What is being asked:
When you reach the line in the data below that contains "exact ⟨j, List.mem_cons_self, (qncConflict_iff", please start repeating lines exactly, and stop after the line that contains "qncAltLoop l rows cols d1 d2 = true ↔", repeating nothing else.

Excerpts from a dataset:
========================
-- pv_equiv track=rewrite | github.com/AFoxAA/The_Immersion_into_Python_HW | Homework_6/my_package/ex2.py | queens_no_collisions
-- ===== SOURCE A (Python) =====
-- from typing import List, Tuple
--
-- def queens_no_collisions(queens: List[Tuple[int, int]]) -> bool:
--
--     """
--     Проверяет, есть ли столкновения между ферзями на шахматной доске.
--
--     :Аргументы:
--         - queens (List[Tuple[int, int]]): Список координат ферзей на шахматной доске.
--
--     :Возвращаемое значение:
--         - bool: True, если ферзи не сталкиваются, иначе False.
--     """
--
--     for i in range(len(queens)):
--         for j in range(i + 1, len(queens)):
--             if (queens[i][0] == queens[j][0] or  # Проверка по горизонтали
--                     queens[i][1] == queens[j][1] or  # Проверка по вертикали
--                     abs(queens[i][0] - queens[j][0]) == abs(queens[i][1] - queens[j][1])):  # Проверка по диагоналям
--                 return False
--     return True
-- ===== SOURCE B (Python) =====
-- def queens_no_collisions(queens):
--     rows = set()
--     cols = set()
--     diag1 = set()
--     diag2 = set()
--     for q in queens:
--         r, c = q[0], q[1]
--         if r in rows or c in cols or (r - c) in diag1 or (r + c) in diag2:
--             return False
--         rows.add(r)
--         cols.add(c)
--         diag1.add(r - c)
--         diag2.add(r + c)
--     return True
-- ===== Notes on version B (the rewrite author's own statement) =====
-- stated objective: alternative
-- what changed: Replaced the all-pairs double loop by a single pass that records rows, columns and both diagonals (r-c, r+c) in four sets and rejects on the first repeat (asymptotically better in the worst case, but generated boards conflict early so no measured speedup).
-- outside the precondition, e.g. on queens_no_collisions([(1,)]): A returns True, B raises IndexError; on queens_no_collisions([(1,), (1, 2)]): A returns False, B raises IndexError; on queens_no_collisions([(1,), (2, 3)]): A raises IndexError, B raises IndexError
import Mathlib
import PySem

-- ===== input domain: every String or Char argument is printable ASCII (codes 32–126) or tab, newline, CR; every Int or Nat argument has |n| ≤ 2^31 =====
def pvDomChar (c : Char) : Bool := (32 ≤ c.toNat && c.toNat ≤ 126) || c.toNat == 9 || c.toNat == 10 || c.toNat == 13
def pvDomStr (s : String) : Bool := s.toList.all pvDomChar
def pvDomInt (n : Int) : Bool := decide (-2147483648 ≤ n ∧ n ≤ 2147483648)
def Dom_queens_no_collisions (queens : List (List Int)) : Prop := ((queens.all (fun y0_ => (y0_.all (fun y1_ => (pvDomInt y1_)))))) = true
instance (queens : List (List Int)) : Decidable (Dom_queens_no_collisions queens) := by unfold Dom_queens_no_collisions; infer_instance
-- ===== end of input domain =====

-- B replaces A's all-pairs scan by a single pass over four occupancy sets (rows, cols, r-c, r+c).

-- ===== PORT A =====
-- queens[i][k]; under Pre_ every accessed index is in range, so the default is never used (exact there)
def qncGet (q : List Int) (k : Nat) : Int := (PySem.List.pyGet? q (k : Int)).getD 0

def qncRow (queens : List (List Int)) (i : Nat) : List Int :=
  (PySem.List.pyGet? queens (i : Int)).getD []

-- the condition of A's `if`, in the same order
def qncConflict (a b : List Int) : Bool :=
  qncGet a 0 == qncGet b 0 || qncGet a 1 == qncGet b 1 ||
    ((qncGet a 0 - qncGet b 0).natAbs == (qncGet a 1 - qncGet b 1).natAbs)

-- inner loop `for j in range(i+1, len(queens))` with early `return False`
def qncInner (queens : List (List Int)) (qi : List Int) : List Nat → Bool
  | [] => false
  | j :: js => if qncConflict qi (qncRow queens j) then true else qncInner queens qi js

-- outer loop `for i in range(len(queens))`
def qncOuter (queens : List (List Int)) : List Nat → Bool
  | [] => true
  | i :: is =>
    if qncInner queens (qncRow queens i) (List.range' (i + 1) (queens.length - (i + 1)))
    then false else qncOuter queens is

def queens_no_collisions (queens : List (List Int)) : Bool :=
  qncOuter queens (List.range queens.length)

-- ===== PORT B =====
-- single pass carrying the four sets; early `return False` on the first repeat
def qncAltLoop : List (List Int) → PySem.Set Int → PySem.Set Int → PySem.Set Int → PySem.Set Int → Bool
  | [], _, _, _, _ => true
  | q :: rest, rows, cols, d1, d2 =>
    let r := qncGet q 0
    let c := qncGet q 1
    if PySem.Set.contains rows r || PySem.Set.contains cols c ||
       PySem.Set.contains d1 (r - c) || PySem.Set.contains d2 (r + c) then false
    else qncAltLoop rest (PySem.Set.add rows r) (PySem.Set.add cols c)
           (PySem.Set.add d1 (r - c)) (PySem.Set.add d2 (r + c))

def queens_no_collisions_alt (queens : List (List Int)) : Bool :=
  qncAltLoop queens PySem.Set.empty PySem.Set.empty PySem.Set.empty PySem.Set.empty

-- ===== PRECONDITION & SPEC =====
-- Pre_ excludes boards containing a coordinate list shorter than 2: there Python A raises
-- IndexError except in accidental corners (a single queen, or an `or` short-circuit on the
-- row test) where A still returns while B naturally raises.
def Pre_queens_no_collisions (queens : List (List Int)) : Prop :=
  ∀ q ∈ queens, 2 ≤ q.length
instance (queens : List (List Int)) : Decidable (Pre_queens_no_collisions queens) := by
  unfold Pre_queens_no_collisions; infer_instance

def pvWitness_queens_no_collisions : List (List Int) := [[0, 0], [2, 1]]

def Spec_queens_no_collisions (queens : List (List Int)) (out : Bool) : Prop :=
  out = queens_no_collisions_alt queens
instance (queens : List (List Int)) (out : Bool) : Decidable (Spec_queens_no_collisions queens out) := by
  unfold Spec_queens_no_collisions; infer_instance

-- ===== CLAIM =====
def Claim_equal_queens_no_collisions : Prop :=
  ∀ (queens : List (List Int)), Dom_queens_no_collisions queens →
    Pre_queens_no_collisions queens →
    Spec_queens_no_collisions queens (queens_no_collisions queens)

-- ===== LEMMAS AND PROOFS =====

-- the symmetric attack relation both programs decide
def qncAttacks (a b : List Int) : Prop :=
  qncGet a 0 = qncGet b 0 ∨ qncGet a 1 = qncGet b 1 ∨
    qncGet a 0 - qncGet a 1 = qncGet b 0 - qncGet b 1 ∨
    qncGet a 0 + qncGet a 1 = qncGet b 0 + qncGet b 1

theorem qncConflict_iff (a b : List Int) : qncConflict a b = true ↔ qncAttacks a b := by
  simp only [qncConflict, qncAttacks, Bool.or_eq_true, beq_iff_eq]
  omega

theorem qncInner_iff (queens : List (List Int)) (qi : List Int) (js : List Nat) :
    qncInner queens qi js = true ↔ ∃ j ∈ js, qncAttacks qi (qncRow queens j) := by
  induction js with
  | nil => simp [qncInner]
  | cons j js ih =>
    simp only [qncInner]
    split
    · rename_i h
      simp only [true_iff]
      exact ⟨j, List.mem_cons_self, (qncConflict_iff _ _).mp h⟩
    · rename_i h
      rw [ih]
      constructor
      · rintro ⟨k, hk, hat⟩; exact ⟨k, List.mem_cons_of_mem _ hk, hat⟩
      · rintro ⟨k, hk, hat⟩
        rcases List.mem_cons.mp hk with rfl | hk'
        · exact absurd ((qncConflict_iff _ _).mpr hat) (by simpa using h)
        · exact ⟨k, hk', hat⟩

theorem qncOuter_iff (queens : List (List Int)) (is : List Nat) :
    qncOuter queens is = true ↔
      ∀ i ∈ is, ∀ j, i < j → j < queens.length → ¬ qncAttacks (qncRow queens i) (qncRow queens j) := by
  induction is with
  | nil => simp [qncOuter]
  | cons i is ih =>
    simp only [qncOuter]
    split
    · rename_i h
      rw [qncInner_iff] at h
      obtain ⟨j, hj, hat⟩ := h
      rw [List.mem_range'_1] at hj
      constructor
      · intro hfalse; cases hfalse
      · intro hall
        exact absurd hat (hall i List.mem_cons_self j (by omega) (by omega))
    · rename_i h
      rw [ih]
      constructor
      · intro hall k hk j hij hjn
        rcases List.mem_cons.mp hk with rfl | hk'
        · intro hat
          apply h
          rw [qncInner_iff]
          exact ⟨j, List.mem_range'_1.mpr ⟨by omega, by omega⟩, hat⟩
        · exact hall k hk' j hij hjn
      · intro hall k hk
        exact hall k (List.mem_cons_of_mem _ hk)

theorem qncA_iff (queens : List (List Int)) :
    queens_no_collisions queens = true ↔
      List.Pairwise (fun a b => ¬ qncAttacks a b) queens := by
  rw [queens_no_collisions, qncOuter_iff, List.pairwise_iff_getElem]
  constructor
  · intro h i j hi hj hij
    have := h i (List.mem_range.mpr (by omega)) j hij hj
    simpa [qncRow, PySem.List.pyGet?_natCast, List.getElem?_eq_getElem, hi, hj] using this
  · intro h i hi j hij hj
    have hi' : i < queens.length := List.mem_range.mp hi
    have := h i j hi' hj hij
    simpa [qncRow, PySem.List.pyGet?_natCast, List.getElem?_eq_getElem, hi', hj] using this

theorem qncAltLoop_iff (l : List (List Int)) (rows cols d1 d2 : PySem.Set Int) :
    qncAltLoop l rows cols d1 d2 = true ↔
      List.Pairwise (fun a b => ¬ qncAttacks a b) l ∧
        ∀ q ∈ l, qncGet q 0 ∉ rows ∧ qncGet q 1 ∉ cols ∧
          qncGet q 0 - qncGet q 1 ∉ d1 ∧ qncGet q 0 + qncGet q 1 ∉ d2 := by
  induction l generalizing rows cols d1 d2 with
  | nil => simp [qncAltLoop]
  | cons q rest ih =>
    simp only [qncAltLoop]
    split
    · rename_i h
      simp only [Bool.or_eq_true, PySem.Set.contains_iff] at h
      simp only [Bool.false_eq_true, false_iff, not_and]
      intro _ hfresh
      have := hfresh q List.mem_cons_self
      tauto
    · rename_i h
      simp only [Bool.or_eq_true, PySem.Set.contains_iff] at h
      push Not at h
      rw [ih]
      constructor
      · rintro ⟨hpw, hfresh⟩
        refine ⟨List.pairwise_cons.mpr ⟨?_, hpw⟩, ?_⟩
        · intro b hb hat
          obtain ⟨h1, h2, h3, h4⟩ := hfresh b hb
          simp only [PySem.Set.mem_add, not_or] at h1 h2 h3 h4
          unfold qncAttacks at hat
          omega
        · intro p hp
          rcases List.mem_cons.mp hp with rfl | hp'
          · tauto
          · obtain ⟨h1, h2, h3, h4⟩ := hfresh p hp'
            simp only [PySem.Set.mem_add, not_or] at h1 h2 h3 h4
            exact ⟨h1.1, h2.1, h3.1, h4.1⟩
      · rintro ⟨hpw, hfresh⟩
        obtain ⟨hq, hpw'⟩ := List.pairwise_cons.mp hpw
        refine ⟨hpw', ?_⟩
        intro p hp
        obtain ⟨f1, f2, f3, f4⟩ := hfresh p (List.mem_cons_of_mem _ hp)
        have hnat := hq p hp
        unfold qncAttacks at hnat
        simp only [PySem.Set.mem_add, not_or]
        exact ⟨⟨f1, by omega⟩, ⟨f2, by omega⟩, ⟨f3, by omega⟩, ⟨f4, by omega⟩⟩

theorem qncAlt_iff (queens : List (List Int)) :
    queens_no_collisions_alt queens = true ↔
      List.Pairwise (fun a b => ¬ qncAttacks a b) queens := by
  rw [queens_no_collisions_alt, qncAltLoop_iff]
  simp [PySem.Set.empty]

-- ===== VERDICT =====
theorem queens_no_collisions_spec : Claim_equal_queens_no_collisions := by
  intro queens _ _
  unfold Spec_queens_no_collisions
  rw [Bool.eq_iff_iff, qncA_iff, qncAlt_iff]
========================
Exercise answer:
      exact ⟨j, List.mem_cons_self, (qncConflict_iff _ _).mp h⟩
    · rename_i h
      rw [ih]
      constructor
      · rintro ⟨k, hk, hat⟩; exact ⟨k, List.mem_cons_of_mem _ hk, hat⟩
      · rintro ⟨k, hk, hat⟩
        rcases List.mem_cons.mp hk with rfl | hk'
        · exact absurd ((qncConflict_iff _ _).mpr hat) (by simpa using h)
        · exact ⟨k, hk', hat⟩

theorem qncOuter_iff (queens : List (List Int)) (is : List Nat) :
    qncOuter queens is = true ↔
      ∀ i ∈ is, ∀ j, i < j → j < queens.length → ¬ qncAttacks (qncRow queens i) (qncRow queens j) := by
  induction is with
  | nil => simp [qncOuter]
  | cons i is ih =>
    simp only [qncOuter]
    split
    · rename_i h
      rw [qncInner_iff] at h
      obtain ⟨j, hj, hat⟩ := h
      rw [List.mem_range'_1] at hj
      constructor
      · intro hfalse; cases hfalse
      · intro hall
        exact absurd hat (hall i List.mem_cons_self j (by omega) (by omega))
    · rename_i h
      rw [ih]
      constructor
      · intro hall k hk j hij hjn
        rcases List.mem_cons.mp hk with rfl | hk'
        · intro hat
          apply h
          rw [qncInner_iff]
          exact ⟨j, List.mem_range'_1.mpr ⟨by omega, by omega⟩, hat⟩
        · exact hall k hk' j hij hjn
      · intro hall k hk
        exact hall k (List.mem_cons_of_mem _ hk)

theorem qncA_iff (queens : List (List Int)) :
    queens_no_collisions queens = true ↔
      List.Pairwise (fun a b => ¬ qncAttacks a b) queens := by
  rw [queens_no_collisions, qncOuter_iff, List.pairwise_iff_getElem]
  constructor
  · intro h i j hi hj hij
    have := h i (List.mem_range.mpr (by omega)) j hij hj
    simpa [qncRow, PySem.List.pyGet?_natCast, List.getElem?_eq_getElem, hi, hj] using this
  · intro h i hi j hij hj
    have hi' : i < queens.length := List.mem_range.mp hi
    have := h i j hi' hj hij
    simpa [qncRow, PySem.List.pyGet?_natCast, List.getElem?_eq_getElem, hi', hj] using this

theorem qncAltLoop_iff (l : List (List Int)) (rows cols d1 d2 : PySem.Set Int) :
    qncAltLoop l rows cols d1 d2 = true ↔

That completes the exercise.